Я смутился. Сам не ожидая того, стал свидетелем любовных терзаний «бойцыц» нашего отряда. «Видно, Лидочка на кого-то «запала» из наших, а теперь переживает… Не, пойду я пожалуй…» — и я тихонечко двинул прочь от палисадника.
«Интересно, а кому это девки кости моют?» — пытался сообразить я, копаясь в своих вещах.
Наконец, бутылка была найдена. Я вытряхнул её из картонного тубуса и засунул в карман штанов.
«Так, одного возраста со Славой, то есть Трошиным… Я, Док, Тотен… И, как там? «В одном звании?» Так майором у нас только командир числится… Хотя… Ёперный театр! — я чуть не подпрыгнул. — Это что же, комсомолочка обо мне убивается, что ли? Хорошо, что букет не подарил, а то бы совсем девчонку прибило!»
В лёгком обалдении я пошёл назад. «Вот это я влип! — вертелось в голове. — Хотя, если оценить спокойно — ничего страшного не случилось, так? Ну понравился молоденькой дурёхе герой-спаситель… Так ведь ничего у нас и не было! Чего нервы на кулак мотать?»
И успокоившись я открыл дверь в дом.
… Мы уже на половину уговорили бутылку «благородного самогона», как в дверь вежливо постучали.
— Заходи, открыто! — рявкнул Фермер.
— Гостей примете? — улыбаясь, спросил Трошин.
— А то!
— Заходи!
— Добро пожаловать! — по очереди сказали все сидевшие за столом.
Гостей к нам пришло немало! Первыми, с чугунками в руках, вошли барышни. Затем Емельян внёс противинь с кусками шкворчащей свинины. Потом вошли батальонный комиссар и сержант-пограничник.
— Это что такое? — грозно сдвинув брови, спросил командир. — Не на Пасху гуляем!

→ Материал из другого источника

lemma portB_eq_target (pessoas_data : List (String × List String)) :
    criar_grafo_por_categorias_alt pessoas_data = pvTarget (PySem.Dict.ofList pessoas_data) := by
  unfold criar_grafo_por_categorias_alt pvTarget
  dsimp only
  set d := PySem.Dict.ofList pessoas_data with hd
  set ks := d.keys with hks
  have hknd : ks.Nodup := PySem.Dict.nodup_keys_ofList pessoas_data
  set membros := d.items.foldl
    (fun m pi => pi.2.foldl (fun m cat => m.modify cat [] (· ++ [pi.1])) m) PySem.Dict.empty with hm
  set viz0 := ks.foldl (fun v pessoa => v.insert pessoa (PySem.Set.empty : PySem.Set String))
    PySem.Dict.empty with hv0def
  set viz := membros.values.foldl (fun v grupo => grupo.foldl (fun v pessoa =>
      v.insert pessoa (PySem.Set.update (v.getD pessoa PySem.Set.empty) grupo)) v) viz0 with hvdef
  have hmnd : membros.keys.Nodup := pvMembros_keys_nodup d.items PySem.Dict.empty (by simp)
  -- the initial vizinhos dict maps every key to the empty set
  have h0items : viz0.items = ks.map (fun p => (p, ([] : PySem.Set String))) := by
    rw [hv0def]
    have := PySem.Dict.items_foldl_insert_fresh ks (fun p => p) (fun _ => ([] : PySem.Set String))
      PySem.Dict.empty (fun a _ => PySem.Dict.contains_empty a) (by simpa using hknd)
    simpa using this
  have h0keys : viz0.keys = ks := by
    simp only [PySem.Dict.keys, h0items, List.map_map, Function.comp_def]
    simp
  have hv0 : ∀ p, viz0.getD p PySem.Set.empty = PySem.Set.empty := by
    intro p
    by_cases hp : p ∈ ks
    · exact PySem.Dict.getD_of_mem_items viz0
        (by rw [h0items]; exact List.mem_map.2 ⟨p, hp, rfl⟩) (h0keys ▸ hknd) _
    · refine PySem.Dict.getD_of_not_contains viz0 _ ?_
      rw [← Bool.not_eq_true, PySem.Dict.contains_iff_mem_keys, h0keys]
      exact hp
  -- membership in the final neighbour set is exactly "shares a category"
  have hbridge : ∀ p q, (q ∈ viz.getD p PySem.Set.empty) ↔ pvShareB d p q = true := by
    intro p q
    rw [hvdef, pvVizFold, hv0 p]
    have hgetDmem : ∀ (p c : String), (∃ cs, (p, cs) ∈ d.items ∧ c ∈ cs) ↔ c ∈ d.getD p [] := by
      intro p c
      constructor
      · rintro ⟨cs, hmem, hc⟩
        rw [PySem.Dict.getD_of_mem_items d hmem hknd]
        exact hc
      · intro hc
        cases hg : d.get? p with
        | none =>
          rw [PySem.Dict.getD_eq_get?_getD, hg] at hc
          simp at hc
        | some cs =>
          exact ⟨cs, (PySem.Dict.get?_eq_some_iff_mem_items d p cs hknd).1 hg,
            by rwa [PySem.Dict.getD_eq_get?_getD, hg] at hc⟩
    constructor
    · rintro (h | ⟨grupo, hg, hp, hq⟩)
      · simp [PySem.Set.empty] at h
      · rw [PySem.Dict.values_eq_map_keys membros hmnd []] at hg
        obtain ⟨c, _, hgc⟩ := List.mem_map.1 hg
        subst hgc
        rw [hm, mem_pvMembros] at hp hq
        rw [pvShareB_iff]
        obtain ⟨c1, h1⟩ := hp
        obtain ⟨c2, h2⟩ := hq
        exact ⟨c, (hgetDmem p c).1 ⟨c1, h1⟩, (hgetDmem q c).1 ⟨c2, h2⟩⟩
    · intro h
      obtain ⟨c, hcp, hcq⟩ := (pvShareB_iff d p q).1 h
      have hpmem : p ∈ membros.getD c [] := by
        rw [hm, mem_pvMembros]; exact (hgetDmem p c).2 hcp
      have hqmem : q ∈ membros.getD c [] := by
        rw [hm, mem_pvMembros]; exact (hgetDmem q c).2 hcq
      refine Or.inr ⟨membros.getD c [], ?_, hpmem, hqmem⟩
      rw [PySem.Dict.values_eq_map_keys membros hmnd []]
      refine List.mem_map.2 ⟨c, ?_, rfl⟩
      rw [← PySem.Dict.contains_iff_mem_keys]
      cases hval : membros.contains c
      · rw [PySem.Dict.getD_of_not_contains membros [] hval] at hpmem
        simp at hpmem
      · rfl
  -- emit the adjacency lists in key order
  have hitems : (ks.foldl (fun out p => out.insert p
        (ks.filter (fun q => q != p && PySem.Set.contains (viz.getD p PySem.Set.empty) q)))
      PySem.Dict.empty).items
      = ks.map (fun p => (p, ks.filter (fun q => q != p && PySem.Set.contains (viz.getD p PySem.Set.empty) q))) := by
    have := PySem.Dict.items_foldl_insert_fresh ks (fun p => p)
      (fun p => ks.filter (fun q => q != p && PySem.Set.contains (viz.getD p PySem.Set.empty) q))
      PySem.Dict.empty (fun a _ => PySem.Dict.contains_empty a) (by simpa using hknd)
    simpa using this
  rw [hitems]
  apply List.map_congr_left
  intro p _
  congr 1
  apply List.filter_congr
  intro q _
  congr 1
  by_cases h : pvShareB d p q = true
  · rw [h]
    exact (PySem.Set.contains_iff _ _).2 ((hbridge p q).2 h)
  · rw [Bool.not_eq_true] at h
    rw [h, ← Bool.not_eq_true, PySem.Set.contains_iff]
    intro hq
    rw [(hbridge p q).1 hq] at h
    cases h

Я заметил, что Бедобородько открыл, было, рот, но тут же получил локтём под рёбра от Трошина, и замолчал. «Ну да, на чужой свадьбе невесту не лапай!» — усмехнулся я про себя.
Потом был пир горой и пляски до упаду. Про пляски я, конечно, приврал, но гитару мне Алик, всё-таки всучил. Пришлось играть.
Для создания «фестивального» настроения я сбацал «Цыганочку». Народ отреагировал примерно так же, как фанаты «Рамштайна» на «Du hast».
— А песню споёте? — внезапно спросил Белобородько.
«А он-то откуда знает? Хотя… Скорее всего, кто-то рассказал — Несвидов или девчонки, а может — и Слава»
— А вам какую, Василий Иванович, весёлую, грустную или умную? — комиссар задумался.
— А давайте весёлую! Праздник.
— Хорошо, только сами решайте — какая она…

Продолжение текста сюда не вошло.